Now the Lilium are blooming. It will take another year to know if they will succeed. Bulbs usually bloom the first year, because they spent the summer in ideal conditions. It’s the second year that matters.


Notes on photographs:
1. Unidentified daylily cultivar and golden spur columbine, 1 June 2019.
2. Golden spur columbine seedlings, 22 June 2019.
3. Red hot pokers and golden spur columbine, 22 June 2019.
4. Daylily cultivar surrounded by golden spur columbine foliage, 22 June 2019.
5. Asiatic lilies, so far free of golden spur columbine plants, 22 June 2019.

Sunday, June 16, 2019

Magpies


Weather: We went from mornings that were cool with hot afternoons, to nights that didn’t cool and hotter days, to cold mornings again. The little rain we got last night was enough to relieve the stress of plants that couldn’t cope with the heat.

Last useful rain: 6/15. Week’s low: 42 degrees F. Week’s high: 94 degrees F in the shade. Smoke from Mexican fires continues to enter area.

What’s blooming in the area: Dr. Huey rootstock, hybrid roses, yellow potentilla, catalpa, silver lace vine, Japanese honeysuckle, red-tipped yucca, red hot poker, Spanish broom, sweet peas, purple salvia, blue flax, larkspur, snow-in-summer, Jupiter’s beard, golden spur columbine, yellow yarrow, coreopsis

The catalpas have been blooming from the bottom up. The smaller trees and branches nearer the warm ground bloomed first. Toward the end of the week, with warming night temperatures, the taller trees and higher branches started flowering. They have bloomed toward the end of May in the past.

What’s blooming beyond the walls and fences: Tamarix, showy milkweed, white tufted evening primrose, tumble mustard, buffalo gourd, bindweed, datura, green leaf five eyes, alfalfa, wild licorice, fleabane, plains paper flowers, strap leaf aster, goat’s beard, native and common dandelions; rice, three awn, and brome grasses

What’s blooming in my yard: Betty Prior, Dorothy Perkins, rugosa and miniature roses, Asiatic lilies, catmints, Johnson’s blue geranium, winecup mallow, smooth, foxglove, coral and purple beardtongues, Maltese cross, California poppy, Dutch clover, coral bells, pink evening primroses, Mexican hats, white yarrow, chocolate flower, blanket flower, anthemis; pansy and Rocket snapdragon that wintered over

Bedding Plants: Wax begonia, nicotiana, sweet alyssum, snap dragons

What’s reviving/coming up: The warm nights encouraged a few seeds to germinate, but so far nothing more than one of a kind came up before the mornings cooled again.

Tasks: I spent more time cutting winterfat and raking excess leaves from under the cottonwood. The rain Saturday evening did not penetrate the leaves and reach the ground under the tree. The ones near the river, before humans, must indeed have gotten their water from the rise in the river when it rained, rather than from the rain directly.

I cut more unripe peaches from the twenty-year-old tree to relieve the stress of so many fruits on the ends of branches. There often were clumps of four to six. As I cut them, I could see the branches lifting.

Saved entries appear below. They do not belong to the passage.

-- pv_equiv track=rewrite | github.com/dheerujilagam/leetcode | Geek hates too many 1s - GFG/geek-hates-too-many-1s.py | noConseBits
-- ===== SOURCE A (Python) =====
-- def noConseBits(n : int) -> int:
--     # code here
--     s = list(bin(n)[2:])
--     cnt = 0
--     for i in range(len(s)):
--         if s[i] == "1":
--             if cnt == 2:
--                 s[i] = "0"
--                 cnt = 0
--             else:
--                 cnt += 1
--         else:
--             cnt = 0
--     return int("".join(s),2)
-- ===== SOURCE B (Python) =====
-- def noConseBits(n: int) -> int:
--     # Run-based rewrite: split the binary string into maximal runs of equal
--     # characters; inside each run of '1's clear every third bit (in-run
--     # positions at stride three); '0' runs pass through unchanged.
--     s = bin(n)[2:]
--     pieces = []
--     i = 0
--     while i < len(s):
--         j = i
--         while j < len(s) and s[j] == s[i]:
--             j += 1
--         if s[i] == '1':
--             pieces.append(''.join('0' if k % 3 == 2 else '1' for k in range(j - i)))
--         else:
--             pieces.append(s[i:j])
--         i = j
--     return int(''.join(pieces), 2)
-- ===== Notes on version B (the rewrite author's own statement) =====
-- stated objective: alternative
-- what changed: Replaces the single stateful scan with a running counter by a two-level traversal: an outer loop over maximal runs of equal bits and an inner per-run stride that zeroes every third one-bit within each run; Pre_ excludes negative n, on which A raises ValueError (bin(n)[2:] keeps the 'b' of '-0b...').
import Mathlib
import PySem

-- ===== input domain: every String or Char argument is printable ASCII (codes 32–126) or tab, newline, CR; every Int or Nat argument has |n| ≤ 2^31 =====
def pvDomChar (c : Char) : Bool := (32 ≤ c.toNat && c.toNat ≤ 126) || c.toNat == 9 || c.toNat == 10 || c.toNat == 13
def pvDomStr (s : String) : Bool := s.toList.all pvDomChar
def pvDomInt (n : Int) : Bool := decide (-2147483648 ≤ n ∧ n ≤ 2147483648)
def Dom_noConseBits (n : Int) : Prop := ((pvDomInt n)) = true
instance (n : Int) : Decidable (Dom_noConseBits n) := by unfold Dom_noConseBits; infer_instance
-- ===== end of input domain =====

-- B replaces A's single counter-driven scan by an outer loop over maximal runs of
-- equal bits with an inner per-run stride (same cost; a different decomposition).


-- ===== PORT A =====
-- the for-loop of A: walks the characters once, carrying the counter `cnt`,
-- emitting each (possibly cleared) character in order
def aLoop : List Char → Nat → List Char
  | [], _ => []
  | c :: rest, cnt =>
    if c = '1' then
      if cnt = 2 then '0' :: aLoop rest 0
      else c :: aLoop rest (cnt + 1)
    else c :: aLoop rest 0

def noConseBits (n : Int) : Int :=
  let s := PySem.List.slice (PySem.Int.pyBin n).toList (some 2) none
  (PySem.Int.ofCharsBase? (aLoop s 0) 2).getD 0

-- ===== PORT B =====
-- the outer while-loop of B: peel off one maximal run of equal characters,
-- process it (stride over a '1'-run, copy a '0'-run), recurse on the remainder
def bPieces : List Char → List Char
  | [] => []
  | c :: rest =>
    let run := rest.takeWhile (fun x => x = c)
    let rest' := rest.dropWhile (fun x => x = c)
    (if c = '1' then
      (List.range (run.length + 1)).map (fun k => if k % 3 = 2 then '0' else '1')
     else c :: run) ++ bPieces rest'
termination_by l => l.length
decreasing_by
  simp only [List.length_cons]
  exact Nat.lt_succ_of_le (List.length_dropWhile_le _ _)

def noConseBits_alt (n : Int) : Int :=
  let s := PySem.List.slice (PySem.Int.pyBin n).toList (some 2) none
  (PySem.Int.ofCharsBase? (bPieces s) 2).getD 0

-- ===== PRECONDITION & SPEC =====
-- Pre_ excludes negative n: there bin(n)[2:] keeps the 'b' of '-0b…' and
-- int(…, 2) raises ValueError in A (and in B alike).
def Pre_noConseBits (n : Int) : Prop := 0 ≤ n
instance (n : Int) : Decidable (Pre_noConseBits n) := by unfold Pre_noConseBits; infer_instance
def pvWitness_noConseBits : Int := 14

def Spec_noConseBits (n : Int) (out : Int) : Prop := out = noConseBits_alt n
instance (n : Int) (out : Int) : Decidable (Spec_noConseBits n out) := by unfold Spec_noConseBits; infer_instance

-- ===== CLAIM (what is proved, stated in full; the proofs are below) =====
def Claim_equal_noConseBits : Prop := ∀ (n : Int), Dom_noConseBits n → Pre_noConseBits n → Spec_noConseBits n (noConseBits n)

-- ===== LEMMAS AND PROOFS =====

-- A's counter is irrelevant when the next character is not '1'
theorem aLoop_reset (rest : List Char) (cnt : Nat)
    (h : ∀ x, rest.head? = some x → x ≠ '1') : aLoop rest cnt = aLoop rest 0 := by
  cases rest with
  | nil => rfl
  | cons x t =>
    have hx : x ≠ '1' := h x rfl
    simp [aLoop, hx]

-- A on a maximal run of ones: character i of the run is cleared iff (i + cnt) % 3 = 2
theorem aLoop_ones (k : Nat) :
    ∀ (rest : List Char) (cnt : Nat), cnt < 3 →
    (∀ x, rest.head? = some x → x ≠ '1') →
    aLoop (List.replicate k '1' ++ rest) cnt =
      (List.range k).map (fun i => if (i + cnt) % 3 = 2 then '0' else '1') ++ aLoop rest 0 := by
  induction k with
  | zero => intro rest cnt _ h; simpa using aLoop_reset rest cnt h
  | succ k ih =>
    intro rest cnt hcnt h
    rw [List.replicate_succ, List.range_succ_eq_map]
    by_cases h2 : cnt = 2
    · subst h2
      have h1 : aLoop ('1' :: (List.replicate k '1' ++ rest)) 2 =
          '0' :: aLoop (List.replicate k '1' ++ rest) 0 := by simp [aLoop]
      rw [List.cons_append, h1, ih rest 0 (by omega) h, List.map_cons, List.map_map,
        List.cons_append]
      congr 1
      congr 1
      apply List.map_congr_left
      intro i _
      have h3 : (i + 1 + 2) % 3 = (i + 0) % 3 := by omega
      simp only [Function.comp_apply, Nat.succ_eq_add_one, h3]
    · have h1 : aLoop ('1' :: (List.replicate k '1' ++ rest)) cnt =
          '1' :: aLoop (List.replicate k '1' ++ rest) (cnt + 1) := by simp [aLoop, h2]
      rw [List.cons_append, h1, ih rest (cnt + 1) (by omega) h, List.map_cons, List.map_map,
        List.cons_append]
      congr 1
      · have h0 : ¬ (cnt % 3 = 2) := by omega
        simp [h0]
      · congr 1
        apply List.map_congr_left
        intro i _
        have h3 : (i + 1 + cnt) % 3 = (i + (cnt + 1)) % 3 := by omega
        simp only [Function.comp_apply, Nat.succ_eq_add_one, h3]

-- A on a run of any non-'1' character: copied unchanged, counter reset
theorem aLoop_other (k : Nat) (c : Char) (hc : c ≠ '1') :
    ∀ (rest : List Char) (cnt : Nat),
    aLoop (List.replicate (k + 1) c ++ rest) cnt =
      List.replicate (k + 1) c ++ aLoop rest 0 := by
  induction k with
  | zero => intro rest cnt; simp [aLoop, hc]
  | succ k ih =>
    intro rest cnt
    rw [List.replicate_succ, List.cons_append]
    simp only [aLoop, if_neg hc]
    rw [ih rest 0, ← List.cons_append, ← List.replicate_succ]

theorem dropWhile_head_not {α : Type} (p : α → Bool) (l : List α) :
    ∀ x, (l.dropWhile p).head? = some x → p x = false := by
  induction l with
  | nil => intro x h; simp at h
  | cons a t ih =>
    intro x h
    by_cases ha : p a
    · exact ih x (by simpa [List.dropWhile, ha] using h)
    · simp only [List.dropWhile, ha] at h
      simp only [List.head?_cons, Option.some.injEq] at h
      subst h; simpa using ha

theorem takeWhile_eq_replicate (c : Char) (l : List Char) :
    l.takeWhile (fun x => x = c) = List.replicate (l.takeWhile (fun x => x = c)).length c := by
  apply List.eq_replicate_of_mem
  intro b hb
  have := List.mem_takeWhile_imp hb
  simpa using this

theorem aLoop_eq_bPieces : ∀ (N : Nat) (s : List Char), s.length ≤ N → aLoop s 0 = bPieces s := by
  intro N
  induction N with
  | zero =>
    intro s h
    have : s = [] := List.eq_nil_of_length_eq_zero (Nat.le_zero.mp h)
    subst this; simp [aLoop, bPieces]
  | succ N ih =>
    intro s h
    cases s with
    | nil => simp [aLoop, bPieces]
    | cons c rest =>
      have hsplit : c :: rest =
          List.replicate ((rest.takeWhile (fun x => x = c)).length + 1) c ++
            rest.dropWhile (fun x => x = c) := by
        rw [List.replicate_succ, List.cons_append]
        congr 1
        conv_lhs => rw [← List.takeWhile_append_dropWhile (p := fun x => x = c) (l := rest)]
        congr 1
        exact takeWhile_eq_replicate c rest
      have hlen : (rest.dropWhile (fun x => x = c)).length ≤ N := by
        have := List.length_dropWhile_le (fun x => x = c) rest
        simp only [List.length_cons] at h
        omega
      have hrec := ih _ hlen
      by_cases hc : c = '1'
      · subst hc
        have hhead : ∀ x, (rest.dropWhile (fun x => x = '1')).head? = some x → x ≠ '1' := by
          intro x hx
          have := dropWhile_head_not (fun x => x = '1') rest x hx
          simpa using this
        conv_lhs => rw [hsplit]
        rw [aLoop_ones _ _ 0 (by omega) hhead, hrec]
        simp [bPieces]
      · conv_lhs => rw [hsplit]
        rw [aLoop_other _ c hc, hrec]
        simp only [bPieces, if_neg hc]
        rw [List.replicate_succ, List.cons_append]
        congr 2
        exact (takeWhile_eq_replicate c rest).symm

-- ===== VERDICT (by name: the statement is the Claim_ definition above) =====
theorem noConseBits_spec : Claim_equal_noConseBits := by
  intro n _ _
  unfold Spec_noConseBits noConseBits noConseBits_alt
  simp only []
  rw [aLoop_eq_bPieces _ _ (Nat.le_refl _)]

The hoses that spray started to fail this week with the afternoon heat. That meant trying to make them lie flatter so the water went into the bed and not into the weeds. It also mean experimenting with partially opening valves to see if lower pressures would force more water into the beds. It’s still trial and error with hoses that are questionable, but all that’s available.

Animal sightings: Chickadees, gecko, one sulfur and many cabbage butterflies, bumble and small bees, heard crickets, hornets, mosquitoes, small ants


Weekly update: Thursday and Friday afternoons a flock of magpies descended. The members of the crow family are noisy and leave large droppings. They also do not scare away easily. I felt like the abandoned stage characters who cry "Alas, why me?"

Why now isn’t any easier to answer. This is the southern end of the range of black-billed magpies. They evolved three to four million years ago in the Pliocine, [1] and spread when temperatures cooled in the Ice Age. [2] Today they are associated with riparian parts of cold-weather steppe vegetation. [3]

Pica hudsonia are not migratory, although they may move to lower elevations in winter. [4] They also "may erratically wander" after the young are self-sufficient. [5] In Santa Fé on 9 July 2014, Anne Schmauss said she had heard "more than the usual number of magpie reports right in town in the last week or two" but the owner of Wild Birds Unlimited could provide no explanation. [6]

Thomas Hall said congregations often are found around food sources. In the past that was bison and cattle herds. They fed off the insects in their hide hairs. Today it more likely is road-kill or "ripening fruit and nut orchards." [7]

Cherries have been ripening this past week. However, I don’t think there are any orchards in the immediate area, and the scattered large trees are at least a mile away. The quail got all my ripe ones, and left the unripe and half-eaten on both my sweet and sour trees.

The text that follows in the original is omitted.